Was awake at 4am and grabbed to cat for a cuddle in bed. Cat fell asleep cuddled up. Cat suddenly wakes up some time later, and leaps into the air off the bed. Lucky I only got a small scratch.

[–] Eagle 7 points 6 months ago (1 children)

My spicy cat came in for snuggles at 4am too. Very unusual behaviour from her. She ended up with her front paw on my mouth, but I couldn't move because snuggles!
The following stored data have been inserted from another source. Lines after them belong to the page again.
-- pv_equiv track=rewrite | github.com/minorthreat85/PitBox-Replit | pitbox_extracted/pitbox/agent/utils/cmpreset.py | _normalize_flat
-- ===== SOURCE A (Python) =====
-- from typing import Any
--
-- CMPRESET_TO_ASSISTS = {
--     "IdealLine": "IDEAL_LINE",
--     "AutoBlip": "AUTO_BLIP",
--     "StabilityControl": "STABILITY_CONTROL",
--     "AutoBrake": "AUTO_BRAKE",
--     "AutoShifter": "AUTO_SHIFTER",
--     "Abs": "ABS",
--     "TractionControl": "TRACTION_CONTROL",
--     "AutoClutch": "AUTO_CLUTCH",
--     "VisualDamage": "VISUALDAMAGE",
--     "Damage": "DAMAGE",
--     "FuelConsumption": "FUEL_RATE",
--     "TyreWear": "TYRE_WEAR",
--     "TyreBlankets": "TYRE_BLANKETS",
--     "SlipSteam": "SLIPSTREAM",
-- }
--
-- def _normalize_flat(flat: dict) -> dict[str, Any]:
--     """
--     Normalize flat preset to our PascalCase keys; case-insensitive match.
--     Only includes keys that exist in the preset (no defaults). Preserves value types.
--     """
--     result: dict[str, Any] = {}
--     flat_lower = {k.lower(): (k, v) for k, v in flat.items() if isinstance(k, str)}
--     for our_key in CMPRESET_TO_ASSISTS:
--         if our_key.lower() not in flat_lower:
--             continue
--         _, val = flat_lower[our_key.lower()]
--         result[our_key] = val
--     return result
-- ===== SOURCE B (Python) =====
-- from typing import Any
--
-- CMPRESET_TO_ASSISTS = {
--     "IdealLine": "IDEAL_LINE",
--     "AutoBlip": "AUTO_BLIP",
--     "StabilityControl": "STABILITY_CONTROL",
--     "AutoBrake": "AUTO_BRAKE",
--     "AutoShifter": "AUTO_SHIFTER",
--     "Abs": "ABS",
--     "TractionControl": "TRACTION_CONTROL",
--     "AutoClutch": "AUTO_CLUTCH",
--     "VisualDamage": "VISUALDAMAGE",
--     "Damage": "DAMAGE",
--     "FuelConsumption": "FUEL_RATE",
--     "TyreWear": "TYRE_WEAR",
--     "TyreBlankets": "TYRE_BLANKETS",
--     "SlipSteam": "SLIPSTREAM",
-- }
--
-- _LOWER_TO_CANON = {k.lower(): k for k in CMPRESET_TO_ASSISTS}
--
-- def _normalize_flat(flat: dict) -> dict[str, Any]:
--     matched: dict[str, Any] = {}
--     for k, v in flat.items():
--         if isinstance(k, str):
--             canon = _LOWER_TO_CANON.get(k.lower())
--             if canon is not None:
--                 matched[canon] = v
--     return {key: matched[key] for key in CMPRESET_TO_ASSISTS if key in matched}
-- ===== Notes on version B (the rewrite author's own statement) =====
-- stated objective: alternative
-- what changed: Instead of lowercasing and indexing the whole input and then probing it per table key, B precomputes a fixed lowercase->canonical lookup for the table and makes one pass over the input keys, collecting matches keyed by canonical name, then emits them in table order.
import Mathlib
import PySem

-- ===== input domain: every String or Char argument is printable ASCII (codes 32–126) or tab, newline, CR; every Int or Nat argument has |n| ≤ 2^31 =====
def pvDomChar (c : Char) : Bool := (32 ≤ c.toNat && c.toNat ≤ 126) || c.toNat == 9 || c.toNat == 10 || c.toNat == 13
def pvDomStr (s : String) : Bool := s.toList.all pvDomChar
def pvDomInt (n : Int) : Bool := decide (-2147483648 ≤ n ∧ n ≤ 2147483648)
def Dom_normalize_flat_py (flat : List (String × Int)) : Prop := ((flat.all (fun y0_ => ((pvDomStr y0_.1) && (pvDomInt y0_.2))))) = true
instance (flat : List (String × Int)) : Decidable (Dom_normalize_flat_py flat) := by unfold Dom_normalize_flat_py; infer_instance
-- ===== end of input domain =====

-- B replaces A's lowercased copy of the input (probed once per table key) by a fixed
-- lowercase->canonical table probed once per input key; same cost, different traversal
-- (objective: alternative). All Lean dict keys are String, so A's isinstance(k, str)
-- guard is always true and is not ported.

-- ===== PORT A =====
-- the module constant CMPRESET_TO_ASSISTS (values are never read by _normalize_flat)
def cmpresetToAssists : PySem.Dict String String := PySem.Dict.ofList
  [("IdealLine", "IDEAL_LINE"), ("AutoBlip", "AUTO_BLIP"),
   ("StabilityControl", "STABILITY_CONTROL"), ("AutoBrake", "AUTO_BRAKE"),
   ("AutoShifter", "AUTO_SHIFTER"), ("Abs", "ABS"),
   ("TractionControl", "TRACTION_CONTROL"), ("AutoClutch", "AUTO_CLUTCH"),
   ("VisualDamage", "VISUALDAMAGE"), ("Damage", "DAMAGE"),
   ("FuelConsumption", "FUEL_RATE"), ("TyreWear", "TYRE_WEAR"),
   ("TyreBlankets", "TYRE_BLANKETS"), ("SlipSteam", "SLIPSTREAM")]

def normalize_flat_py (flat : List (String × Int)) : List (String × Int) :=
  -- flat_lower = {k.lower(): (k, v) for k, v in flat.items()}
  let flat_lower : PySem.Dict String (String × Int) :=
    flat.foldl (fun d kv => d.insert (PySem.Str.lower kv.1) (kv.1, kv.2)) PySem.Dict.empty
  -- for our_key in CMPRESET_TO_ASSISTS: skip if our_key.lower() not in flat_lower
  let result : PySem.Dict String Int :=
    cmpresetToAssists.keys.foldl (fun res our_key =>
      match flat_lower.get? (PySem.Str.lower our_key) with
      | none => res
      | some pv => res.insert our_key pv.2) PySem.Dict.empty
  result.items

-- ===== PORT B =====
-- _LOWER_TO_CANON = {k.lower(): k for k in CMPRESET_TO_ASSISTS}
def lowerToCanon : PySem.Dict String String :=
  cmpresetToAssists.keys.foldl (fun d k => d.insert (PySem.Str.lower k) k) PySem.Dict.empty

def normalize_flat_py_alt (flat : List (String × Int)) : List (String × Int) :=
  -- one pass over flat: canon = _LOWER_TO_CANON.get(k.lower()); matched[canon] = v
  let matched : PySem.Dict String Int :=
    flat.foldl (fun m kv =>
      match lowerToCanon.get? (PySem.Str.lower kv.1) with
      | none => m
      | some canon => m.insert canon kv.2) PySem.Dict.empty
  -- {key: matched[key] for key in CMPRESET_TO_ASSISTS if key in matched}
  (cmpresetToAssists.keys.foldl (fun res key =>
    match matched.get? key with
    | none => res
    | some v => res.insert key v) PySem.Dict.empty).items

-- ===== PRECONDITION & SPEC =====
def Spec_normalize_flat_py (flat : List (String × Int)) (out : List (String × Int)) : Prop := out = normalize_flat_py_alt flat
instance (flat : List (String × Int)) (out : List (String × Int)) : Decidable (Spec_normalize_flat_py flat out) := by unfold Spec_normalize_flat_py; infer_instance

-- ===== CLAIM (what is proved, stated in full; the proofs are below) =====
def Claim_equal_normalize_flat_py : Prop := ∀ (flat : List (String × Int)), Dom_normalize_flat_py flat → Spec_normalize_flat_py flat (normalize_flat_py flat)

-- ===== LEMMAS AND PROOFS =====

-- every canonical table key looks itself up in lowerToCanon via its lowercase
theorem lowerToCanon_get_lower (c : String) (hc : c ∈ cmpresetToAssists.keys) :
    lowerToCanon.get? (PySem.Str.lower c) = some c := by
  fin_cases hc <;> decide

-- a successful lookup in an assoc list whose keys are the lowercases of its values
-- returns a key whose lowercase is the probe
theorem get_some_lower (l : List (String × String))
    (hw : ∀ p ∈ l, PySem.Str.lower p.2 = p.1) (s c : String)
    (h : (PySem.Dict.mk l).get? s = some c) : PySem.Str.lower c = s := by
  induction l with
  | nil => simp [PySem.Dict.get?] at h
  | cons p rest ih =>
    obtain ⟨k, v⟩ := p
    rw [PySem.Dict.get?_mk_cons] at h
    by_cases hk : (k == s) = true
    · rw [if_pos hk] at h
      injection h with h2
      subst h2
      rw [← beq_iff_eq.mp hk]
      exact hw (k, v) (List.mem_cons_self)
    · rw [if_neg hk] at h
      exact ih (fun p hp => hw p (List.mem_cons_of_mem _ hp)) h

-- a successful lowerToCanon lookup at s means s is the lowercase of the returned key
theorem lowerToCanon_get_some (s c : String) (h : lowerToCanon.get? s = some c) :
    PySem.Str.lower c = s := by
  have hl : lowerToCanon = PySem.Dict.mk
      [("idealline", "IdealLine"), ("autoblip", "AutoBlip"),
       ("stabilitycontrol", "StabilityControl"), ("autobrake", "AutoBrake"),
       ("autoshifter", "AutoShifter"), ("abs", "Abs"),
       ("tractioncontrol", "TractionControl"), ("autoclutch", "AutoClutch"),
       ("visualdamage", "VisualDamage"), ("damage", "Damage"),
       ("fuelconsumption", "FuelConsumption"), ("tyrewear", "TyreWear"),
       ("tyreblankets", "TyreBlankets"), ("slipsteam", "SlipSteam")] := by decide
  rw [hl] at h
  exact get_some_lower _ (by decide) s c h

-- the one-pass invariant: after folding any prefix of flat, B's matched dict agrees,
-- on every canonical table key c, with A's flat_lower probed at c.lower()
theorem loop_inv (flat : List (String × Int))
    (fl : PySem.Dict String (String × Int)) (m : PySem.Dict String Int)
    (hinv : ∀ c ∈ cmpresetToAssists.keys,
      m.get? c = (fl.get? (PySem.Str.lower c)).map Prod.snd) :
    ∀ c ∈ cmpresetToAssists.keys,
      (flat.foldl (fun m kv =>
        match lowerToCanon.get? (PySem.Str.lower kv.1) with
        | none => m
        | some canon => m.insert canon kv.2) m).get? c
      = ((flat.foldl (fun d kv => d.insert (PySem.Str.lower kv.1) (kv.1, kv.2)) fl).get?
          (PySem.Str.lower c)).map Prod.snd := by
  induction flat generalizing fl m with
  | nil => exact hinv
  | cons kv rest ih =>
    simp only [List.foldl_cons]
    apply ih
    intro c hc
    by_cases hlc : PySem.Str.lower c = PySem.Str.lower kv.1
    · rw [hlc, PySem.Dict.get?_insert_self]
      have : lowerToCanon.get? (PySem.Str.lower kv.1) = some c := by
        rw [← hlc]; exact lowerToCanon_get_lower c hc
      rw [this]
      simp [PySem.Dict.get?_insert_self]
    · rw [PySem.Dict.get?_insert_of_ne _ _ hlc]
      cases h0 : lowerToCanon.get? (PySem.Str.lower kv.1) with
      | none => exact hinv c hc
      | some c0 =>
        have hc0 : PySem.Str.lower c0 = PySem.Str.lower kv.1 := lowerToCanon_get_some _ _ h0
        have hne : c ≠ c0 := fun he => hlc (by rw [he, hc0])
        rw [PySem.Dict.get?_insert_of_ne _ _ hne]
        exact hinv c hc

-- the output pass: if the two dicts agree on every key of ks, the two emit-loops coincide
theorem out_eq (fl : PySem.Dict String (String × Int)) (m : PySem.Dict String Int)
    (ks : List String)
    (h : ∀ c ∈ ks, m.get? c = (fl.get? (PySem.Str.lower c)).map Prod.snd)
    (res : PySem.Dict String Int) :
    ks.foldl (fun res our_key =>
      match fl.get? (PySem.Str.lower our_key) with
      | none => res
      | some pv => res.insert our_key pv.2) res
    = ks.foldl (fun res key =>
      match m.get? key with
      | none => res
      | some v => res.insert key v) res := by
  induction ks generalizing res with
  | nil => rfl
  | cons c rest ih =>
    have hc := h c (List.mem_cons_self)
    simp only [List.foldl_cons]
    cases hfl : fl.get? (PySem.Str.lower c) with
    | none => rw [hfl] at hc; simp only [Option.map_none] at hc; rw [hc]
              exact ih (fun c h' => h c (List.mem_cons_of_mem _ h')) res
    | some pv => rw [hfl] at hc; simp only [Option.map_some] at hc; rw [hc]
                 exact ih (fun c h' => h c (List.mem_cons_of_mem _ h')) _

-- ===== VERDICT (by name: the statement is the Claim_ definition above) =====
theorem normalize_flat_py_spec : Claim_equal_normalize_flat_py := by
  intro flat _
  unfold Spec_normalize_flat_py normalize_flat_py normalize_flat_py_alt
  exact congrArg PySem.Dict.items
    (out_eq _ _ _
      (loop_inv flat PySem.Dict.empty PySem.Dict.empty
        (by intro c _; simp [PySem.Dict.get?_empty]))
      PySem.Dict.empty)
[–] RustyRaven 7 points 6 months ago

Miss Meow has been coming in for cuddles a lot more now that the weather is cooling down. I sleep on my side so she usually curls up on top of me. She's pretty good at moving off if I roll over and then climbing back on again, but if I move too much she either curls up at the end of the bed or leaves the room entirely. If she is still there in the morning she is generally displaced by Mr Woof's enthusiastic jumping when he decides it is time to get up.

[–] just_kitten 6 points 6 months ago (1 children)

Really great week so far at work. Falling quite behind on personal/life admin because I usually have no brain for it when I get home and I'm just fully switched on at work. This weekend I better not fall sick or have some other shit suddenly happen... I do need to smash through a lot of stuff.

I am glad that I feel engaged enough at work that I neither feel like I'm drowning, nor bored enough to be on my phone - it's been really great having hours away from my phone and actually concentrating on something else (and getting paid for it), even though it's behind a screen.